## ACTIVITY
Scan the entries for "this". Every line that holds it is to be copied.

=== SUPPLIED MATERIAL ===

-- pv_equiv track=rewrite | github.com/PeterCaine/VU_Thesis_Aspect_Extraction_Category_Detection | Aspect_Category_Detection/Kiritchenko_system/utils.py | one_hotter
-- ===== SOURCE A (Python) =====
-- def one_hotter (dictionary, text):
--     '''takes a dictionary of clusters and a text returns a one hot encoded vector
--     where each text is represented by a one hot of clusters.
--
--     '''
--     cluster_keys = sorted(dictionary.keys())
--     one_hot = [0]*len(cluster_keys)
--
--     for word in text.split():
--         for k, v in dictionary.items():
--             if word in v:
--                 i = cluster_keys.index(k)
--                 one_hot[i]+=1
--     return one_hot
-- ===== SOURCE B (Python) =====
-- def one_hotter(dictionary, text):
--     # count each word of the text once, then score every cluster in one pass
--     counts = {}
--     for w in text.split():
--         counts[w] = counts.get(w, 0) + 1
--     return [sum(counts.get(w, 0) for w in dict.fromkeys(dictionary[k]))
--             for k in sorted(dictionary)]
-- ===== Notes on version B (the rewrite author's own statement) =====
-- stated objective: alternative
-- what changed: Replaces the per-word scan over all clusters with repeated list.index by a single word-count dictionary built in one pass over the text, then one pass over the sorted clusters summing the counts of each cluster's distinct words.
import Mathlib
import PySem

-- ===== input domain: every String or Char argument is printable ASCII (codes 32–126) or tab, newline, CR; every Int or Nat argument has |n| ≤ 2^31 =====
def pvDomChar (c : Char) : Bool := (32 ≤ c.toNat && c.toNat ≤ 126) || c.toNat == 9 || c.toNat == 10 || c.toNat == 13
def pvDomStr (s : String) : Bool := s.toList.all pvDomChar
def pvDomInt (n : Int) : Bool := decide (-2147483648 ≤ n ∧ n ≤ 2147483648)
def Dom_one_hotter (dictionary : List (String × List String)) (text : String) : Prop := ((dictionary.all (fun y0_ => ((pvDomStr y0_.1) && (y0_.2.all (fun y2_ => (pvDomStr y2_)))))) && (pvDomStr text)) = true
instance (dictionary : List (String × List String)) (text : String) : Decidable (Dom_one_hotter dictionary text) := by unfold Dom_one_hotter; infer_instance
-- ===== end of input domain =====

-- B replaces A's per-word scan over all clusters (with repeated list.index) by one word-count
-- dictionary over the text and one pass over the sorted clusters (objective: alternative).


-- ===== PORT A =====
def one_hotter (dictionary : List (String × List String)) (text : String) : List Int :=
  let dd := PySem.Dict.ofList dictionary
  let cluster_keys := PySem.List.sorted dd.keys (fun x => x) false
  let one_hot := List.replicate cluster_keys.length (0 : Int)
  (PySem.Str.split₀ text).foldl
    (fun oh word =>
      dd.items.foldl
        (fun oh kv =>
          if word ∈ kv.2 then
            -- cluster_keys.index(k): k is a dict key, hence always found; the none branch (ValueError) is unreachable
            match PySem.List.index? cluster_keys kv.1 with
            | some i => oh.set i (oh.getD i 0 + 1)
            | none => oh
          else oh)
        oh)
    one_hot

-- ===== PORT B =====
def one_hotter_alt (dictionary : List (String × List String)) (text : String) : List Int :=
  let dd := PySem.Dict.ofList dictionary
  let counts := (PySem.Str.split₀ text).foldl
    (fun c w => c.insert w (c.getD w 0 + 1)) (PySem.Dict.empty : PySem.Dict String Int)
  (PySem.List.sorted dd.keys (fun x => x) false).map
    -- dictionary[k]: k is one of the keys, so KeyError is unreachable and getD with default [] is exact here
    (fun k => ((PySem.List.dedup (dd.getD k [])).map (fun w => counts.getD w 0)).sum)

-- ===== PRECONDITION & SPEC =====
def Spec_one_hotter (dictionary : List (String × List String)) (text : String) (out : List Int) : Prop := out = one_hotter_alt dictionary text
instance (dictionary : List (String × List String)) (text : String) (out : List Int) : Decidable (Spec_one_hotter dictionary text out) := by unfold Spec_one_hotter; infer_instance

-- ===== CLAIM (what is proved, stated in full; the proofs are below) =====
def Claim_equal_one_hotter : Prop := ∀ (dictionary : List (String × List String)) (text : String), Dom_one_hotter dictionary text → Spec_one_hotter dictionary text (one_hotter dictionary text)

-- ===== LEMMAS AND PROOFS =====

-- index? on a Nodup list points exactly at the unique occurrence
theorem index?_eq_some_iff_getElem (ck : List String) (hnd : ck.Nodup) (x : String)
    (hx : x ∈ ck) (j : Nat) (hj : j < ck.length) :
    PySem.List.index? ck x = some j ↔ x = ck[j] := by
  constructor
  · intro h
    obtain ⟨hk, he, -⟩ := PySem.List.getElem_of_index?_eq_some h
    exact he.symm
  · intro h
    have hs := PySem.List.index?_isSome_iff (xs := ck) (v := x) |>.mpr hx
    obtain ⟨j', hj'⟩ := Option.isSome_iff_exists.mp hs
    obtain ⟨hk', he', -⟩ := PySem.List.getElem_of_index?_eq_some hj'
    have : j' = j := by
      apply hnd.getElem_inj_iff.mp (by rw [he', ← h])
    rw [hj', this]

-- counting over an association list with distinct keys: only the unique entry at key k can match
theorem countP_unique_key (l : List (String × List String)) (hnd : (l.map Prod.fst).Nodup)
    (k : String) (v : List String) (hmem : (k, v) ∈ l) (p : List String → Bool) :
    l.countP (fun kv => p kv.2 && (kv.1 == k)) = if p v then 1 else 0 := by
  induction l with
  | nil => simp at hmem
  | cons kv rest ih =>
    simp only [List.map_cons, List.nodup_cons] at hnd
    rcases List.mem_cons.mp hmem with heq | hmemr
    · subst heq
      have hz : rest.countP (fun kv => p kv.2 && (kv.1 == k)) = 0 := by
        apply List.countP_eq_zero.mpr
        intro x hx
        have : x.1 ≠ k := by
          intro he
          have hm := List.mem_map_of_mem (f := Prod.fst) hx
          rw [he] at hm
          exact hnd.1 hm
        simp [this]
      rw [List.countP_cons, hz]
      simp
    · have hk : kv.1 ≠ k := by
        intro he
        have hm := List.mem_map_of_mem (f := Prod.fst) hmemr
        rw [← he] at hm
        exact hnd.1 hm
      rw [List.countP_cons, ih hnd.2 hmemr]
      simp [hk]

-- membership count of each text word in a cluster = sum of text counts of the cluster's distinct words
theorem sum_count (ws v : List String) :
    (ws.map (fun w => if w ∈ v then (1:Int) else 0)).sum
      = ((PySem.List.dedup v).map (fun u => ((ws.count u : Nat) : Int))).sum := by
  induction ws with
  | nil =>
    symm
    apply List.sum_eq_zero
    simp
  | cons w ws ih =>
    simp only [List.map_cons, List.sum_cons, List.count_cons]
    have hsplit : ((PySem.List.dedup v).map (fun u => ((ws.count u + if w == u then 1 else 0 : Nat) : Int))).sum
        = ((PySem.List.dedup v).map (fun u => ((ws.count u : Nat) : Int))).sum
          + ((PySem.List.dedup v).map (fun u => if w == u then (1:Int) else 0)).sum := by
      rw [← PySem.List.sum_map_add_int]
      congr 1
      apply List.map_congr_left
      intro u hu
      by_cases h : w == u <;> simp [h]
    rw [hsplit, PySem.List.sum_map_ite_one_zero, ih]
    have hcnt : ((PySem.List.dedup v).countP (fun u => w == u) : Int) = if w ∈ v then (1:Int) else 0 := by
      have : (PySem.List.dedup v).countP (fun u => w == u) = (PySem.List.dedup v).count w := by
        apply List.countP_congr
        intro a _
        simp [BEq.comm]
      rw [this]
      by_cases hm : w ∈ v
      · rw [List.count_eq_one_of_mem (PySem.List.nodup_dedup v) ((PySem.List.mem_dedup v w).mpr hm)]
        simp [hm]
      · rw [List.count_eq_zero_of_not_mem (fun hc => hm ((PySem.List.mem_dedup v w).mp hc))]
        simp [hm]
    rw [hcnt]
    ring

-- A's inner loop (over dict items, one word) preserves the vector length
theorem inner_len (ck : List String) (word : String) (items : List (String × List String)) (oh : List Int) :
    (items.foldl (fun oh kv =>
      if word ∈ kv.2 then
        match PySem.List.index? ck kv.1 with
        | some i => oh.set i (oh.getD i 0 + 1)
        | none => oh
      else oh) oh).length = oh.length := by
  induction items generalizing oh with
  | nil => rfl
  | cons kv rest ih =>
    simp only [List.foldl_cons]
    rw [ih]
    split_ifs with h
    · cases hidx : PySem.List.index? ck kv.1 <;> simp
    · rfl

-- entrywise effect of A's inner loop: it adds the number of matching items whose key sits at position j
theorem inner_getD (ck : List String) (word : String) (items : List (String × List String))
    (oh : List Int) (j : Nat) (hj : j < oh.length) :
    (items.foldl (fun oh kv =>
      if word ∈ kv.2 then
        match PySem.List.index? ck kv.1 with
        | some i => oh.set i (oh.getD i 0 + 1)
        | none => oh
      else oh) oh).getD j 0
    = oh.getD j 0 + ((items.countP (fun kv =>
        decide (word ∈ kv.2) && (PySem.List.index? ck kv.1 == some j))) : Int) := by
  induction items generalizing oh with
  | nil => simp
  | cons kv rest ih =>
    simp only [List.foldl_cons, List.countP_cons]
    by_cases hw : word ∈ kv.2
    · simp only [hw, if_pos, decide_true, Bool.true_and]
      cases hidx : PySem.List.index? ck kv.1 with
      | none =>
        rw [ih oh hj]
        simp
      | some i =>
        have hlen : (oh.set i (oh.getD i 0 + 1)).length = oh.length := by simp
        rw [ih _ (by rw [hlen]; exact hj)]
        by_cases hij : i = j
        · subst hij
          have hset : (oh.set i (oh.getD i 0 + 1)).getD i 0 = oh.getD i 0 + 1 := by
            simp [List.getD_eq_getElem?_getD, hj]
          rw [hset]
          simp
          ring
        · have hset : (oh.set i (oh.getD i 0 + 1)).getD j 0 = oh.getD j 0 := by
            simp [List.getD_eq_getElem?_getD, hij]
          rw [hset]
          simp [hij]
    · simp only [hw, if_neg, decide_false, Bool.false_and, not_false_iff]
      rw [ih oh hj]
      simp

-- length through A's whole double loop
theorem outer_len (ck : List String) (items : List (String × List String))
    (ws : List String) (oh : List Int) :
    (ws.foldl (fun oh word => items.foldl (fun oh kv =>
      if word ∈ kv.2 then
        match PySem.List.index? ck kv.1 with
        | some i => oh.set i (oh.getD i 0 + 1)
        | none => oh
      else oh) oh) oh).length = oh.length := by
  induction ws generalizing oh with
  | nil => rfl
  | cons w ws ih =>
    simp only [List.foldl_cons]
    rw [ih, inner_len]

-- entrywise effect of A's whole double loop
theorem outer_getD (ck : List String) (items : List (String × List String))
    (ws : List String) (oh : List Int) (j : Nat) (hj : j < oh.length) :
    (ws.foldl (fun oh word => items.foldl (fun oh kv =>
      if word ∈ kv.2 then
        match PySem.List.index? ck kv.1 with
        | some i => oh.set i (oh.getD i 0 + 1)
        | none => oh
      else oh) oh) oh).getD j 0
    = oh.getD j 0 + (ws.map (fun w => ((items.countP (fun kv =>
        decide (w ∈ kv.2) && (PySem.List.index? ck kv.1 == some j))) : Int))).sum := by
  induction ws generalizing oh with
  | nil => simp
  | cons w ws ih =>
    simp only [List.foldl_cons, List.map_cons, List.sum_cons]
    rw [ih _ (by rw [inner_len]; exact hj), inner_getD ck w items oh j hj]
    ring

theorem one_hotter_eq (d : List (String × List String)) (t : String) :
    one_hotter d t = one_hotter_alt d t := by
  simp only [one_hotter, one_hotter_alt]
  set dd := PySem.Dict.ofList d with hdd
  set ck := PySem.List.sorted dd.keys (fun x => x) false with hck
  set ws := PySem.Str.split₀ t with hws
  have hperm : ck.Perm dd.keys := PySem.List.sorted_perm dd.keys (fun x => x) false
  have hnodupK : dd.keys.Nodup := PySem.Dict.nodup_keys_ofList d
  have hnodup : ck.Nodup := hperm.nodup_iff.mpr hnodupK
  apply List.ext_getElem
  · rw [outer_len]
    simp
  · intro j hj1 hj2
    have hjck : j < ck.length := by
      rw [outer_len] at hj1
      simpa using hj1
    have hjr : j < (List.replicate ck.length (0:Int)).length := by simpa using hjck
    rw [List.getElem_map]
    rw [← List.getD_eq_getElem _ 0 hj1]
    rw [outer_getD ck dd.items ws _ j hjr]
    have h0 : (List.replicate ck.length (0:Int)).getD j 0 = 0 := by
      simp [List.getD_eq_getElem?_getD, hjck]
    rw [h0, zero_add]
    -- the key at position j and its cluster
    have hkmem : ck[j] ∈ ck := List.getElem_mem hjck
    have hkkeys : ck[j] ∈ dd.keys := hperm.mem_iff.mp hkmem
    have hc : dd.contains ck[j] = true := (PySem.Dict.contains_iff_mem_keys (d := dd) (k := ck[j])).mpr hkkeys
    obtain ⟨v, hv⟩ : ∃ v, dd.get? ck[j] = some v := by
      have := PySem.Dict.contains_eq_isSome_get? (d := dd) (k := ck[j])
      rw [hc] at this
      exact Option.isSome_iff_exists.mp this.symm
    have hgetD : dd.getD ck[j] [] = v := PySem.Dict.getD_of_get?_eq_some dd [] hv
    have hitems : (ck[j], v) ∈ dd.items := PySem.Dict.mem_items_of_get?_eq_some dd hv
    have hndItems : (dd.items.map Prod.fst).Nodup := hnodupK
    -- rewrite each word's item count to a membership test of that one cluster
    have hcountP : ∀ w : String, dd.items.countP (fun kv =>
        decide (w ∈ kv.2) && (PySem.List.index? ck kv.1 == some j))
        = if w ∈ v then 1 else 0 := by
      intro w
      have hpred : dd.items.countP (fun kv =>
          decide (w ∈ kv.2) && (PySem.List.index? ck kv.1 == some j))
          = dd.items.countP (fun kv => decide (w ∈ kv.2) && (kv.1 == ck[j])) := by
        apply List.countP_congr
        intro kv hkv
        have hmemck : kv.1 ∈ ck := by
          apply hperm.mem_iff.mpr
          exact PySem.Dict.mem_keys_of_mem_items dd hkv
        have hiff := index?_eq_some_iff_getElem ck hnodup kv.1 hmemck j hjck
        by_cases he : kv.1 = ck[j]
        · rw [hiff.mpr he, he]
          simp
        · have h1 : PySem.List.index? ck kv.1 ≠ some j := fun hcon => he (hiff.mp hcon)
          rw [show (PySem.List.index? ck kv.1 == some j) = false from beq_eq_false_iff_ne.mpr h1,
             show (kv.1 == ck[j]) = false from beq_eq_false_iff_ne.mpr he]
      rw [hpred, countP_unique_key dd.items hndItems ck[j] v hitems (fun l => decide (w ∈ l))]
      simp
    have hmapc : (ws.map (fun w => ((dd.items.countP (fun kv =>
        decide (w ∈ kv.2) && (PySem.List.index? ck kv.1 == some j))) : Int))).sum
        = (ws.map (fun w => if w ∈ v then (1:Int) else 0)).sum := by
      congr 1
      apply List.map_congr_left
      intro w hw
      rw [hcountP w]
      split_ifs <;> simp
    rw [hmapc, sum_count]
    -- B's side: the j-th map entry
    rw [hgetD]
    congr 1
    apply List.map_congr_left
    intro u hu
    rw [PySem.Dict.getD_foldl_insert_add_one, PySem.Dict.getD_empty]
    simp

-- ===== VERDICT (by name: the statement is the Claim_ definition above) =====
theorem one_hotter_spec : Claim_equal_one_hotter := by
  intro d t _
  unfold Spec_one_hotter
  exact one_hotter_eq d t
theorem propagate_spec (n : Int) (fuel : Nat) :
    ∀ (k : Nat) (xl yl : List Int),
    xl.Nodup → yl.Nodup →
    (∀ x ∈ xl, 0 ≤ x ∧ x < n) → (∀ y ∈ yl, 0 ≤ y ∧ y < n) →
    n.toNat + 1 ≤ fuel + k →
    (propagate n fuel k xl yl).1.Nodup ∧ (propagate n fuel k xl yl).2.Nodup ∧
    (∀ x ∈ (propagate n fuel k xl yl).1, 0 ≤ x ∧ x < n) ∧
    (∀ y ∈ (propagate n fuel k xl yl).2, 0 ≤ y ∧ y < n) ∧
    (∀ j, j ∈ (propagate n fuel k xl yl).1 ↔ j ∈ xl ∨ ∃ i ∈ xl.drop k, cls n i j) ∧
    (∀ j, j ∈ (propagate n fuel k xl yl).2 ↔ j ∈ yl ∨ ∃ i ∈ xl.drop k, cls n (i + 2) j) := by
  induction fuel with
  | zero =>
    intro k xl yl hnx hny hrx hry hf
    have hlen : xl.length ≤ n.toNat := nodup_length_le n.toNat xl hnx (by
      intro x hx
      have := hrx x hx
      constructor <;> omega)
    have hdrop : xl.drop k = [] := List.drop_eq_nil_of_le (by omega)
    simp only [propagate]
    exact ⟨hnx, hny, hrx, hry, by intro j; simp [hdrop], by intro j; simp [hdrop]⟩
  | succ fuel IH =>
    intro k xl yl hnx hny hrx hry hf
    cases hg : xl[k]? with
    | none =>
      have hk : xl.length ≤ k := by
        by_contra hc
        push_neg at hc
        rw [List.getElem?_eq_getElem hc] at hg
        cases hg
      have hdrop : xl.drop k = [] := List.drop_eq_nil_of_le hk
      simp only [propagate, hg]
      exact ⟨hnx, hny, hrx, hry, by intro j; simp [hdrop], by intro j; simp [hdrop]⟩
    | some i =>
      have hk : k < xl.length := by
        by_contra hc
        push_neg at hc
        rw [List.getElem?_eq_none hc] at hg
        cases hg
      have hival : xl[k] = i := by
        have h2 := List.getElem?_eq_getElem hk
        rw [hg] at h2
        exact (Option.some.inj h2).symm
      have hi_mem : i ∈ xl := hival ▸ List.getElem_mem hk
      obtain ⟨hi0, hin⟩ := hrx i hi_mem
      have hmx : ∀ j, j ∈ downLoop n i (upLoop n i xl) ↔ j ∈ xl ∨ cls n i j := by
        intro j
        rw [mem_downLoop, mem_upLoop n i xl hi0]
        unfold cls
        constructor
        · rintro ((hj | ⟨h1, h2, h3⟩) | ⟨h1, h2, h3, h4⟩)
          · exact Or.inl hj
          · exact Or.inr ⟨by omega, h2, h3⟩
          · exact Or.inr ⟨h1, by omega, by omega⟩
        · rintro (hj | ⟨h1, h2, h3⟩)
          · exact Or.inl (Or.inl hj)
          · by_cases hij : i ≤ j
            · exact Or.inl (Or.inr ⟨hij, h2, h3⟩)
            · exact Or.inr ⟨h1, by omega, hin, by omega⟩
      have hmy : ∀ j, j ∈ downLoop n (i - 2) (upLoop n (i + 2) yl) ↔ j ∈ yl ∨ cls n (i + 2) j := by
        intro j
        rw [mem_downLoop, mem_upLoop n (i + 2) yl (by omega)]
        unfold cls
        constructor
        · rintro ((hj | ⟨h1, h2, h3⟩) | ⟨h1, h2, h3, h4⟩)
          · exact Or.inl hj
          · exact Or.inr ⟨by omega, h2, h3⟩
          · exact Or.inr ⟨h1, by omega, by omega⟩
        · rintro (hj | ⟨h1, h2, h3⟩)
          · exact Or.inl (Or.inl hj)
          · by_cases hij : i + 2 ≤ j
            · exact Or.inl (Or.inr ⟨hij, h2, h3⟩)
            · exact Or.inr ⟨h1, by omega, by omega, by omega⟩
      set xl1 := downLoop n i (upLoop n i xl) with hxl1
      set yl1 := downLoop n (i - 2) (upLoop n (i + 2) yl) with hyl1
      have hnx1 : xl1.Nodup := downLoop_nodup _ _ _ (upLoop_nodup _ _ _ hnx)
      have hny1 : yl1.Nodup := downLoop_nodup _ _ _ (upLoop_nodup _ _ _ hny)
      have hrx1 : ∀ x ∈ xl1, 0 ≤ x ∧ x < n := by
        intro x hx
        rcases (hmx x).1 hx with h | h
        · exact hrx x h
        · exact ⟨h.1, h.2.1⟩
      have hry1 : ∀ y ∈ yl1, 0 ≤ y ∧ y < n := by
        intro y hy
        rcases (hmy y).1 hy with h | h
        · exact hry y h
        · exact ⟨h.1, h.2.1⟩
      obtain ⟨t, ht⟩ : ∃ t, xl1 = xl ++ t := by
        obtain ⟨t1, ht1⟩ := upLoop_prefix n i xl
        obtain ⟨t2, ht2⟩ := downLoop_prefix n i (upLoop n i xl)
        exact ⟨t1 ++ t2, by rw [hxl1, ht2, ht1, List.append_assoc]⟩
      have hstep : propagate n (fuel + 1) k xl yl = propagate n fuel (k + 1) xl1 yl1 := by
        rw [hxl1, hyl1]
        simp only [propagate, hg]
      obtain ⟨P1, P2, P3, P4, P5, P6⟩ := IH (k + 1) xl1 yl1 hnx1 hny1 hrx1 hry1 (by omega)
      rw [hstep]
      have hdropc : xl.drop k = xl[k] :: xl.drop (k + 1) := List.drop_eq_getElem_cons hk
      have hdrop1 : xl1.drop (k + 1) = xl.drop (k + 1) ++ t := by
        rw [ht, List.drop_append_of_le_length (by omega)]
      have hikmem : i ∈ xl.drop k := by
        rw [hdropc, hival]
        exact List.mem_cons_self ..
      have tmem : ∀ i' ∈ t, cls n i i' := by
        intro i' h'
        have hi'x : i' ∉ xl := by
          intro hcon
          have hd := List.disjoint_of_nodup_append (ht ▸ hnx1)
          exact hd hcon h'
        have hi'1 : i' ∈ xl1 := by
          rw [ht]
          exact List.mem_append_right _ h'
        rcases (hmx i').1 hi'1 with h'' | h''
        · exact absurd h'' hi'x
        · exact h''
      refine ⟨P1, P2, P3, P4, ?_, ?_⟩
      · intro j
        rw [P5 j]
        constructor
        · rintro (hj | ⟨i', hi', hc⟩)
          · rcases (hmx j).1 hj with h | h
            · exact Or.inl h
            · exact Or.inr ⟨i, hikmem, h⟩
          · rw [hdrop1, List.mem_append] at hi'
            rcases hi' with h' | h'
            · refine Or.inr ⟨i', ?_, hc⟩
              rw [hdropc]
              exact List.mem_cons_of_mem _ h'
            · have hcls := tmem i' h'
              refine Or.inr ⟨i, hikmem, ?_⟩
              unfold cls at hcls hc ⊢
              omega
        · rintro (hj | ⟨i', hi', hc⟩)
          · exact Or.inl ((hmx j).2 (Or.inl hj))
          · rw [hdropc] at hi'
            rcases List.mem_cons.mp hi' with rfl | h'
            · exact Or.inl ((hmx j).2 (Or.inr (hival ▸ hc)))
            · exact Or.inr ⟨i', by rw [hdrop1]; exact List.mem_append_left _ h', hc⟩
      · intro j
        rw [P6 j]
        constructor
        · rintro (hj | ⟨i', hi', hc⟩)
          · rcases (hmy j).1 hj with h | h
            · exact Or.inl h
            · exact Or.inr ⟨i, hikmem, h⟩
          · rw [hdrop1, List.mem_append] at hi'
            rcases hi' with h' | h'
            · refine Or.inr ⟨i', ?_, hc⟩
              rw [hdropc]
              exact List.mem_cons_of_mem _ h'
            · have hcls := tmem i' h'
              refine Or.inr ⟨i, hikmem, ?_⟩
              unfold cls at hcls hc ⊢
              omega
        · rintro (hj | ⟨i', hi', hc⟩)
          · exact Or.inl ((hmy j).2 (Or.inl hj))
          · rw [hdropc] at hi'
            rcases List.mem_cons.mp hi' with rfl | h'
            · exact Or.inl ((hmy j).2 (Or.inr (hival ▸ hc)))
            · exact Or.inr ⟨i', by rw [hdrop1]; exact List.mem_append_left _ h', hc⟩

===

## FINISHED EXERCISE
    rw [hj', this]
        simp [this]
      rw [this]
      rw [hc] at this
      exact Option.isSome_iff_exists.mp this.symm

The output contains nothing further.